Dice scores for five representative brain regions between the registered dMRI images and the AMBA template. The brain regions include Cortex (CX), Hippocampus (HP), Thalamus (TH), Striatum (STR), and Corpus callosum (CC).

Usage Notes

This rdMRI dataset represents a significant resource for researchers aiming to validate rdMRI analysis algorithms or studying mouse brain development and degeneration41,42,43. To ensure the reliability of the analysis results, special attention must be paid to the data preprocessing.

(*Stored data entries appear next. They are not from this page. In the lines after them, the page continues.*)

-- pv_equiv track=rewrite | github.com/Amauna/ScriptTools | tools/date_time_utilities/date_format_converter.py | _strftime_to_signature
-- ===== SOURCE A (Python) =====
-- from typing import Any, Dict, List, Optional, Tuple
--
-- FORMAT_SPEC_MAP: Dict[str, str] = {
--     "%Y": "YYYY",
--     "%y": "YY",
--     "%m": "MM",
--     "%-m": "M",
--     "%d": "DD",
--     "%-d": "D",
--     "%H": "HH",
--     "%I": "hh",
--     "%M": "mm",
--     "%S": "ss",
--     "%b": "MMM",
--     "%B": "MMMM",
--     "%a": "ddd",
--     "%A": "dddd",
-- }
--
-- def _strftime_to_signature(fmt: str) -> str:
--     signature_parts: List[str] = []
--     i = 0
--     length = len(fmt)
--     while i < length:
--         if fmt[i] == "%":
--             token = fmt[i : i + 2]
--             replacement = FORMAT_SPEC_MAP.get(token)
--             if replacement is None and i + 2 < length and fmt[i + 1] == "-":
--                 token = fmt[i : i + 3]
--                 replacement = FORMAT_SPEC_MAP.get(token)
--                 if replacement is not None:
--                     signature_parts.append(replacement)
--                     i += 3
--                     continue
--             if replacement is not None:
--                 signature_parts.append(replacement)
--             elif i + 1 < length:
--                 signature_parts.append(fmt[i + 1])
--             i += 2
--         else:
--             signature_parts.append(fmt[i])
--             i += 1
--     return "".join(signature_parts).strip()
-- ===== SOURCE B (Python) =====
-- import re
-- from typing import Dict
--
-- FORMAT_SPEC_MAP: Dict[str, str] = {
--     "%Y": "YYYY",
--     "%y": "YY",
--     "%m": "MM",
--     "%-m": "M",
--     "%d": "DD",
--     "%-d": "D",
--     "%H": "HH",
--     "%I": "hh",
--     "%M": "mm",
--     "%S": "ss",
--     "%b": "MMM",
--     "%B": "MMMM",
--     "%a": "ddd",
--     "%A": "dddd",
-- }
--
-- _TOKEN_RE = re.compile(
--     r"%-m|%-d|%Y|%y|%m|%d|%H|%I|%M|%S|%b|%B|%a|%A|%(.)|%\Z", re.DOTALL
-- )
--
--
-- def _repl(m: "re.Match[str]") -> str:
--     mapped = FORMAT_SPEC_MAP.get(m.group(0))
--     if mapped is not None:
--         return mapped
--     if m.group(1) is not None:
--         return m.group(1)
--     return ""
--
--
-- def _strftime_to_signature(fmt: str) -> str:
--     return _TOKEN_RE.sub(_repl, fmt).strip()
-- ===== Notes on version B (the rewrite author's own statement) =====
-- stated objective: idiomatic
-- what changed: Replaces the hand-written index-walking while-loop with dict lookups and manual i+=k stepping by a single re.sub over an ordered regex alternation (three-char tokens first, then the twelve two-char tokens, then a percent capturing the following character, then a trailing bare percent) with a replacement callback, followed by the same strip.
import Mathlib
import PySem

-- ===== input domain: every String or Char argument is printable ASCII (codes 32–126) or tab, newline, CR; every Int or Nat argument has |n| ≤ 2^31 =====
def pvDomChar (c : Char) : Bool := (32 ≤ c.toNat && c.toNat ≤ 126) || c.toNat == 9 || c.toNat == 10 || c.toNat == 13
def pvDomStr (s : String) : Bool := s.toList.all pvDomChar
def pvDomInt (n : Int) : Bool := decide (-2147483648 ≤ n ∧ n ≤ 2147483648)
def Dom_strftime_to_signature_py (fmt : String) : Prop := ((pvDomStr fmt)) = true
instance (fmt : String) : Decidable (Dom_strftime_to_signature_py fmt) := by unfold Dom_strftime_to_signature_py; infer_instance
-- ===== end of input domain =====

-- B replaces A's hand-rolled index-walking while-loop by a single regex substitution with
-- an ordered token alternation and a replacement callback — objective: idiomatic.

-- ===== PORT A =====
-- FORMAT_SPEC_MAP, the module-level dict
def fmtSpecMap : PySem.Dict String String := PySem.Dict.ofList
  [("%Y", "YYYY"), ("%y", "YY"), ("%m", "MM"), ("%-m", "M"),
   ("%d", "DD"), ("%-d", "D"), ("%H", "HH"), ("%I", "hh"),
   ("%M", "mm"), ("%S", "ss"), ("%b", "MMM"), ("%B", "MMMM"),
   ("%a", "ddd"), ("%A", "dddd")]

-- A's while-loop over the index i, as recursion on the remaining suffix fmt[i:];
-- fmt[i:i+2] / fmt[i:i+3] are the takes, the i += k steps are the drops.
def loopA : List Char → List String
  | [] => []
  | c :: rest =>
    if c = '%' then
      -- token = fmt[i:i+2]; replacement = FORMAT_SPEC_MAP.get(token)
      match PySem.Dict.get? fmtSpecMap (String.ofList (c :: rest.take 1)) with
      | some r => r :: loopA (rest.drop 1)              -- append, i += 2
      | none =>
        -- replacement is None and i + 2 < length and fmt[i+1] == "-"
        if 1 < rest.length ∧ rest.head? = some '-' then
          match PySem.Dict.get? fmtSpecMap (String.ofList (c :: rest.take 2)) with
          | some r => r :: loopA (rest.drop 2)          -- append, i += 3, continue
          | none =>
            match rest with                             -- elif i + 1 < length: append fmt[i+1]
            | [] => []
            | y :: r2 => String.singleton y :: loopA r2 -- i += 2
        else
          match rest with
          | [] => []                                    -- lone '%' at the end: nothing appended
          | y :: r2 => String.singleton y :: loopA r2   -- i += 2
    else
      String.singleton c :: loopA rest                  -- append fmt[i], i += 1
  termination_by l => l.length
  decreasing_by all_goals simp [List.length_drop]

-- "".join(signature_parts).strip()
def strftime_to_signature_py (fmt : String) : String :=
  PySem.Str.strip (PySem.Str.join "" (loopA fmt.toList))

-- ===== PORT B =====
-- the regex engine scanning fmt left to right with the ordered alternation
-- %-m|%-d|%Y|%y|%m|%d|%H|%I|%M|%S|%b|%B|%a|%A|%(.)|%\Z  (DOTALL), each match replaced
-- by _repl's value: mapped token / captured char / "" for a trailing lone '%'
def subB : List Char → List Char
  | '%' :: '-' :: 'm' :: rest => 'M' :: subB rest
  | '%' :: '-' :: 'd' :: rest => 'D' :: subB rest
  | '%' :: 'Y' :: rest => 'Y' :: 'Y' :: 'Y' :: 'Y' :: subB rest
  | '%' :: 'y' :: rest => 'Y' :: 'Y' :: subB rest
  | '%' :: 'm' :: rest => 'M' :: 'M' :: subB rest
  | '%' :: 'd' :: rest => 'D' :: 'D' :: subB rest
  | '%' :: 'H' :: rest => 'H' :: 'H' :: subB rest
  | '%' :: 'I' :: rest => 'h' :: 'h' :: subB rest
  | '%' :: 'M' :: rest => 'm' :: 'm' :: subB rest
  | '%' :: 'S' :: rest => 's' :: 's' :: subB rest
  | '%' :: 'b' :: rest => 'M' :: 'M' :: 'M' :: subB rest
  | '%' :: 'B' :: rest => 'M' :: 'M' :: 'M' :: 'M' :: subB rest
  | '%' :: 'a' :: rest => 'd' :: 'd' :: 'd' :: subB rest
  | '%' :: 'A' :: rest => 'd' :: 'd' :: 'd' :: 'd' :: subB rest
  | '%' :: c :: rest => c :: subB rest        -- %(.) → the captured character
  | ['%'] => []                               -- %\Z → ""
  | c :: rest => c :: subB rest               -- a character outside any match is kept
  | [] => []

-- _TOKEN_RE.sub(_repl, fmt).strip()
def strftime_to_signature_py_alt (fmt : String) : String :=
  PySem.Str.strip (String.ofList (subB fmt.toList))

-- ===== PRECONDITION & SPEC =====
def Spec_strftime_to_signature_py (fmt : String) (out : String) : Prop := out = strftime_to_signature_py_alt fmt
instance (fmt : String) (out : String) : Decidable (Spec_strftime_to_signature_py fmt out) := by unfold Spec_strftime_to_signature_py; infer_instance

-- ===== CLAIM (what is proved, stated in full; the proofs are below) =====
def Claim_equal_strftime_to_signature_py : Prop := ∀ (fmt : String), Dom_strftime_to_signature_py fmt → Spec_strftime_to_signature_py fmt (strftime_to_signature_py fmt)

-- ===== LEMMAS AND PROOFS =====
lemma fmtSpecMap_eq : fmtSpecMap = PySem.Dict.mk
  [("%Y", "YYYY"), ("%y", "YY"), ("%m", "MM"), ("%-m", "M"),
   ("%d", "DD"), ("%-d", "D"), ("%H", "HH"), ("%I", "hh"),
   ("%M", "mm"), ("%S", "ss"), ("%b", "MMM"), ("%B", "MMMM"),
   ("%a", "ddd"), ("%A", "dddd")] := by decide

lemma get_mk_nil (k : String) : (PySem.Dict.mk ([] : List (String × String))).get? k = none := rfl

set_option maxHeartbeats 1000000 in
lemma get2_none (c : Char) (h : c ∉ (['Y','y','m','d','H','I','M','S','b','B','a','A'] : List Char)) :
    PySem.Dict.get? fmtSpecMap (String.ofList ['%', c]) = none := by
  simp at h
  obtain ⟨h1,h2,h3,h4,h5,h6,h7,h8,h9,h10,h11,h12⟩ := h
  rw [fmtSpecMap_eq]
  simp only [PySem.Dict.get?_mk_cons, beq_iff_eq, String.ext_iff, String.toList_ofList]
  simp [Ne.symm h1, Ne.symm h2, Ne.symm h3, Ne.symm h4, Ne.symm h5, Ne.symm h6,
        Ne.symm h7, Ne.symm h8, Ne.symm h9, Ne.symm h10, Ne.symm h11, Ne.symm h12, get_mk_nil]

lemma get3_none (c : Char) (hm : c ≠ 'm') (hd : c ≠ 'd') :
    PySem.Dict.get? fmtSpecMap (String.ofList ['%', '-', c]) = none := by
  rw [fmtSpecMap_eq]
  simp only [PySem.Dict.get?_mk_cons, beq_iff_eq, String.ext_iff, String.toList_ofList]
  simp [Ne.symm hm, Ne.symm hd, get_mk_nil]

lemma join_nil_cons (p : List Char) (rest : List (List Char)) :
    PySem.Chars.join [] (p :: rest) = p ++ PySem.Chars.join [] rest := by
  cases rest with
  | nil => simp [PySem.Chars.join_singleton, PySem.Chars.join_nil]
  | cons q r => rw [PySem.Chars.join_cons_cons]; simp

lemma subB_cons_ne (c : Char) (rest : List Char) (hp : c ≠ '%') :
    subB (c :: rest) = c :: subB rest := by
  rw [subB.eq_def]
  split <;> simp_all

lemma subB_pct_generic (c : Char) (rest : List Char)
    (h : c ∉ (['Y','y','m','d','H','I','M','S','b','B','a','A'] : List Char))
    (hdm : c = '-' → rest.head? ≠ some 'm') (hdd : c = '-' → rest.head? ≠ some 'd') :
    subB ('%' :: c :: rest) = c :: subB rest := by
  simp at h
  rw [subB.eq_def]
  split <;> try simp_all
  rename_i hno _ heq
  exact absurd heq.2.symm (hno c rest heq.1.symm)

set_option maxHeartbeats 2000000 in
theorem joinA_eq_subB (l : List Char) :
    PySem.Chars.join [] ((loopA l).map String.toList) = subB l := by
  match l with
  | [] => simp [loopA, subB, PySem.Chars.join_nil]
  | c :: rest =>
    by_cases hp : c = '%'
    · subst hp
      match rest with
      | [] =>
        simp [loopA, subB, PySem.Chars.join_nil,
          show PySem.Dict.get? fmtSpecMap (String.ofList ['%']) = none from by decide]
      | c2 :: rest2 =>
        by_cases h2 : c2 ∈ (['Y','y','m','d','H','I','M','S','b','B','a','A'] : List Char)
        · have IH := joinA_eq_subB rest2
          fin_cases h2 <;>
            simp_all [loopA, subB, join_nil_cons,
              show PySem.Dict.get? fmtSpecMap (String.ofList ['%','Y']) = some "YYYY" from by decide,
              show PySem.Dict.get? fmtSpecMap (String.ofList ['%','y']) = some "YY" from by decide,
              show PySem.Dict.get? fmtSpecMap (String.ofList ['%','m']) = some "MM" from by decide,
              show PySem.Dict.get? fmtSpecMap (String.ofList ['%','d']) = some "DD" from by decide,
              show PySem.Dict.get? fmtSpecMap (String.ofList ['%','H']) = some "HH" from by decide,
              show PySem.Dict.get? fmtSpecMap (String.ofList ['%','I']) = some "hh" from by decide,
              show PySem.Dict.get? fmtSpecMap (String.ofList ['%','M']) = some "mm" from by decide,
              show PySem.Dict.get? fmtSpecMap (String.ofList ['%','S']) = some "ss" from by decide,
              show PySem.Dict.get? fmtSpecMap (String.ofList ['%','b']) = some "MMM" from by decide,
              show PySem.Dict.get? fmtSpecMap (String.ofList ['%','B']) = some "MMMM" from by decide,
              show PySem.Dict.get? fmtSpecMap (String.ofList ['%','a']) = some "ddd" from by decide,
              show PySem.Dict.get? fmtSpecMap (String.ofList ['%','A']) = some "dddd" from by decide]
        · by_cases hdash : c2 = '-'
          · subst hdash
            match rest2 with
            | [] =>
              simp [loopA, subB,
                show PySem.Dict.get? fmtSpecMap (String.ofList ['%','-']) = none from by decide]
            | c3 :: rest3 =>
              by_cases h3m : c3 = 'm'
              · subst h3m
                simpa [loopA, subB, join_nil_cons,
                  show PySem.Dict.get? fmtSpecMap (String.ofList ['%','-']) = none from by decide,
                  show PySem.Dict.get? fmtSpecMap (String.ofList ['%','-','m']) = some "M" from by decide]
                  using joinA_eq_subB rest3
              · by_cases h3d : c3 = 'd'
                · subst h3d
                  simpa [loopA, subB, join_nil_cons,
                    show PySem.Dict.get? fmtSpecMap (String.ofList ['%','-']) = none from by decide,
                    show PySem.Dict.get? fmtSpecMap (String.ofList ['%','-','d']) = some "D" from by decide]
                    using joinA_eq_subB rest3
                · rw [subB_pct_generic '-' (c3 :: rest3) (by decide)
                      (fun _ => by simpa using h3m) (fun _ => by simpa using h3d)]
                  simpa [loopA, join_nil_cons,
                    show PySem.Dict.get? fmtSpecMap (String.ofList ['%','-']) = none from by decide,
                    get3_none c3 h3m h3d] using joinA_eq_subB (c3 :: rest3)
          · rw [subB_pct_generic c2 rest2 h2 (fun h => absurd h hdash) (fun h => absurd h hdash)]
            simpa [loopA, join_nil_cons, get2_none c2 h2, hdash] using joinA_eq_subB rest2
    · rw [subB_cons_ne c rest hp, loopA.eq_def]
      simpa [hp, join_nil_cons] using joinA_eq_subB rest
  termination_by l.length
  decreasing_by all_goals simp <;> omega

-- ===== VERDICT (by name: the statement is the Claim_ definition above) =====
theorem strftime_to_signature_py_spec : Claim_equal_strftime_to_signature_py := by
  intro fmt _
  unfold Spec_strftime_to_signature_py strftime_to_signature_py strftime_to_signature_py_alt
  have h : PySem.Str.join "" (loopA fmt.toList) = String.ofList (subB fmt.toList) :=
    String.ext_iff.mpr (by simp [PySem.Str.toList_join, joinA_eq_subB])
  rw [h]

In this study, although we did not use the reversed phase encoding b0 images for distortion correction, we applied nonlinear registration to align the dMRI images with anatomical images in AMBA space to reduce susceptibility distortion44 (see Methods for details). The reversed phase encoding b0 images are available on figshare and we encourage researchers to utilize them for exploring distortion correction strategies for mouse brains.

In addition, a signal drift was visually detectable along the phase-encoding direction over the course of the long scan. Accurate alignment across the multi-TE dMRI data is critical, and improper alignment may introduce bias in the calculation of relaxation regression diffusion signals.

Finally, the dataset was acquired using anisotropic voxels (0.1 × 0.1 × 0.5 mm3), which may introduce bias in the estimation of ODI in NODDI, especially in regions with complex fibers. Users should interpret ODI results with caution.